[Saved data entries]
□ □ □ □ □

-- pv_equiv track=rewrite | github.com/Tracer1337/activitiy-analyzer | analyzer/analyze.py | chunk_rows
-- ===== SOURCE A (Python) =====
-- get_date = lambda row: row[0]
--
-- def chunk_rows(rows):
--     # Create chunks containing all rows for one day
--     chunks = {}
--
--     while len(rows):
--         date = get_date(rows[0])
--         chunk = []
--
--         def next():
--             row = rows[0]
--             chunk.append(row)
--             rows.remove(row)
--
--         # Imitate a do-while loop
--         next()
--         while len(rows) and not get_date(rows[0]):
--             next()
--
--         chunks[date] = chunk
--
--     return chunks
-- ===== SOURCE B (Python) =====
-- def chunk_rows(rows):
--     # Single forward pass: start a new group at each row whose date field is
--     # truthy (the very first row always starts one), then fold the groups into
--     # a dict.  Does not mutate `rows` (A empties it in place).
--     groups = []
--     for row in rows:
--         if row[0] or not groups:
--             groups.append((row[0], [row]))
--         else:
--             groups[-1][1].append(row)
--     chunks = {}
--     for date, chunk in groups:
--         chunks[date] = chunk
--     return chunks
-- ===== Notes on version B (the rewrite author's own statement) =====
-- stated objective: alternative
-- what changed: A repeatedly reads rows[0] and deletes it with rows.remove inside a nested while-loop, emptying its argument; B is a single non-mutating forward pass that starts a new (date, chunk) group at each truthy date field and then folds the groups into a dict.
-- outside the precondition, e.g. on chunk_rows([[]]): A raises IndexError, B raises IndexError
import Mathlib
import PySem

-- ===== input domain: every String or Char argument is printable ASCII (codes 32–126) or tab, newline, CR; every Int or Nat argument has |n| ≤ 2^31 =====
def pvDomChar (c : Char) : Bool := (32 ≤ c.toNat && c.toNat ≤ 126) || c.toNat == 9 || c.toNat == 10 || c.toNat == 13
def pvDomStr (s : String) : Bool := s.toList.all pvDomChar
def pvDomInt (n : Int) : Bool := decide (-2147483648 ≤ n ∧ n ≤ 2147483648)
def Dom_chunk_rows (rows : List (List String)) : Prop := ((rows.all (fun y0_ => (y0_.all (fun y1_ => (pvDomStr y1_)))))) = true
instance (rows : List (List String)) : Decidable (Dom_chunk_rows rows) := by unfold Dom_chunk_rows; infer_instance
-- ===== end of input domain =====

-- B replaces A's destructive read-head-then-remove while-loop by one non-mutating
-- forward pass grouping rows at truthy date fields (objective: alternative). A empties
-- `rows` in place; B does not mutate it — the equivalence proved is about the return value.

-- ===== PORT A =====
-- get_date = lambda row: row[0]; exact when row ≠ [] (Python raises IndexError on
-- an empty row — excluded by Pre_chunk_rows)
def pvGetDate (row : List String) : String := (PySem.List.pyGet? row 0).getD ""

-- the inner do-while: chunk.append(rows[0]); rows.remove(rows[0])  while the next
-- date field is falsy (rows.remove(rows[0]) deletes index 0: the first equal element
-- is rows[0] itself). Returns (chunk, remaining rows).
def pvInner (chunk : List (List String)) : List (List String) → List (List String) × List (List String)
  | [] => (chunk, [])
  | r :: rest =>
      if pvGetDate r = "" then pvInner (chunk ++ [r]) rest
      else (chunk, r :: rest)

theorem pvInner_eq (l : List (List String)) (c : List (List String)) :
    pvInner c l = (c ++ l.takeWhile (fun x => pvGetDate x == ""),
                   l.dropWhile (fun x => pvGetDate x == "")) := by
  induction l generalizing c with
  | nil => simp [pvInner]
  | cons r rest ih =>
      by_cases h : pvGetDate r = "" <;>
        simp [pvInner, h, ih]

-- the outer while-loop over the (shrinking) rows list
def pvOuter (chunks : PySem.Dict String (List (List String))) :
    List (List String) → PySem.Dict String (List (List String))
  | [] => chunks
  | r :: rest =>
      let date := pvGetDate r
      let p := pvInner [r] rest
      pvOuter (chunks.insert date p.1) p.2
termination_by l => l.length
decreasing_by
  simp only [pvInner_eq]
  have := List.length_dropWhile_le (p := fun x => pvGetDate x == "") (l := rest)
  simpa using Nat.lt_succ_of_le this

def chunk_rows (rows : List (List String)) : List (String × List (List String)) :=
  (pvOuter PySem.Dict.empty rows).items

-- ===== PORT B =====
-- one step of B's grouping pass: new group if the date field is truthy or no
-- group exists yet, else append to the last group (groups kept head-first)
def pvStep (acc : List (String × List (List String))) (row : List String) :
    List (String × List (List String)) :=
  match acc with
  | [] => [(pvGetDate row, [row])]
  | (gd, gc) :: t =>
      if pvGetDate row ≠ "" then (pvGetDate row, [row]) :: (gd, gc) :: t
      else (gd, gc ++ [row]) :: t

def chunk_rows_alt (rows : List (List String)) : List (String × List (List String)) :=
  let groups := (rows.foldl pvStep []).reverse
  (groups.foldl (fun d p => d.insert p.1 p.2)
      (PySem.Dict.empty : PySem.Dict String (List (List String)))).items

-- ===== PRECONDITION & SPEC =====
-- Pre_ excludes rows containing an empty row, on which Python A (row[0]) raises
-- IndexError (and B raises too).
def Pre_chunk_rows (rows : List (List String)) : Prop := ∀ r ∈ rows, r ≠ []
instance (rows : List (List String)) : Decidable (Pre_chunk_rows rows) := by
  unfold Pre_chunk_rows; infer_instance

def pvWitness_chunk_rows : List (List String) :=
  [["2020-01-01", "a"], ["", "b"], ["2020-01-02", "c"], ["", "d"]]

def Spec_chunk_rows (rows : List (List String)) (out : List (String × List (List String))) : Prop := out = chunk_rows_alt rows
instance (rows : List (List String)) (out : List (String × List (List String))) : Decidable (Spec_chunk_rows rows out) := by unfold Spec_chunk_rows; infer_instance

-- ===== CLAIM (what is proved, stated in full; the proofs are below) =====
def Claim_equal_chunk_rows : Prop := ∀ (rows : List (List String)), Dom_chunk_rows rows → Pre_chunk_rows rows → Spec_chunk_rows rows (chunk_rows rows)

-- ===== LEMMAS AND PROOFS =====

-- reference grouping: the list of (date, chunk) groups, front to back
def pvG : List (List String) → List (String × List (List String))
  | [] => []
  | r :: rest =>
      (pvGetDate r, r :: rest.takeWhile (fun x => pvGetDate x == "")) ::
        pvG (rest.dropWhile (fun x => pvGetDate x == ""))
termination_by l => l.length
decreasing_by
  have := List.length_dropWhile_le (p := fun x => pvGetDate x == "") (l := rest)
  simpa using Nat.lt_succ_of_le this

theorem pvOuter_eq (n : Nat) (rows : List (List String)) (hn : rows.length ≤ n)
    (d : PySem.Dict String (List (List String))) :
    pvOuter d rows = (pvG rows).foldl (fun d p => d.insert p.1 p.2) d := by
  induction n generalizing rows d with
  | zero =>
      have : rows = [] := List.eq_nil_of_length_eq_zero (Nat.le_zero.mp hn)
      subst this; simp [pvOuter, pvG]
  | succ n ih =>
      cases rows with
      | nil => simp [pvOuter, pvG]
      | cons r rest =>
          rw [pvOuter, pvG]
          simp only [pvInner_eq, List.foldl_cons]
          exact ih _ (by
            have := List.length_dropWhile_le (p := fun x => pvGetDate x == "") (l := rest)
            simp only [List.length_cons] at hn
            omega) _

theorem foldl_pvStep (rows : List (List String)) (gd : String)
    (gc : List (List String)) (t : List (String × List (List String))) :
    rows.foldl pvStep ((gd, gc) :: t) =
      (pvG (rows.dropWhile (fun x => pvGetDate x == ""))).reverse ++
        (gd, gc ++ rows.takeWhile (fun x => pvGetDate x == "")) :: t := by
  induction rows generalizing gd gc t with
  | nil => simp [pvG]
  | cons r rest ih =>
      by_cases h : pvGetDate r = ""
      · simp only [List.foldl_cons, pvStep, ne_eq, not_true_eq_false, if_false,
          List.dropWhile_cons, List.takeWhile_cons, h, beq_self_eq_true, if_true, ih]
        simp
      · simp only [List.foldl_cons, pvStep, ne_eq, h, not_false_eq_true, if_true, ih]
        rw [List.dropWhile_cons_of_neg (by simpa using h),
            List.takeWhile_cons_of_neg (by simpa using h), pvG]
        simp

theorem foldl_pvStep_nil (rows : List (List String)) :
    rows.foldl pvStep [] = (pvG rows).reverse := by
  cases rows with
  | nil => simp [pvG]
  | cons r rest =>
      have hstep : pvStep [] r = [(pvGetDate r, [r])] := rfl
      rw [List.foldl_cons, hstep, foldl_pvStep, pvG]
      simp

-- ===== VERDICT (by name: the statement is the Claim_ definition above) =====
theorem chunk_rows_spec : Claim_equal_chunk_rows := by
  intro rows _ _
  unfold Spec_chunk_rows chunk_rows chunk_rows_alt
  rw [foldl_pvStep_nil, List.reverse_reverse,
      pvOuter_eq rows.length rows le_rfl]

□ □ □ □ □

◆ Prompt ◆
Write out exactly the lines above between the line with "(gd, gc ++ rows.takeWhile" and the line with "not_false_eq_true, if_true, ih]", inclusive, and nothing beyond them.

◆ Answer below ◆
        (gd, gc ++ rows.takeWhile (fun x => pvGetDate x == "")) :: t := by
  induction rows generalizing gd gc t with
  | nil => simp [pvG]
  | cons r rest ih =>
      by_cases h : pvGetDate r = ""
      · simp only [List.foldl_cons, pvStep, ne_eq, not_true_eq_false, if_false,
          List.dropWhile_cons, List.takeWhile_cons, h, beq_self_eq_true, if_true, ih]
        simp
      · simp only [List.foldl_cons, pvStep, ne_eq, h, not_false_eq_true, if_true, ih]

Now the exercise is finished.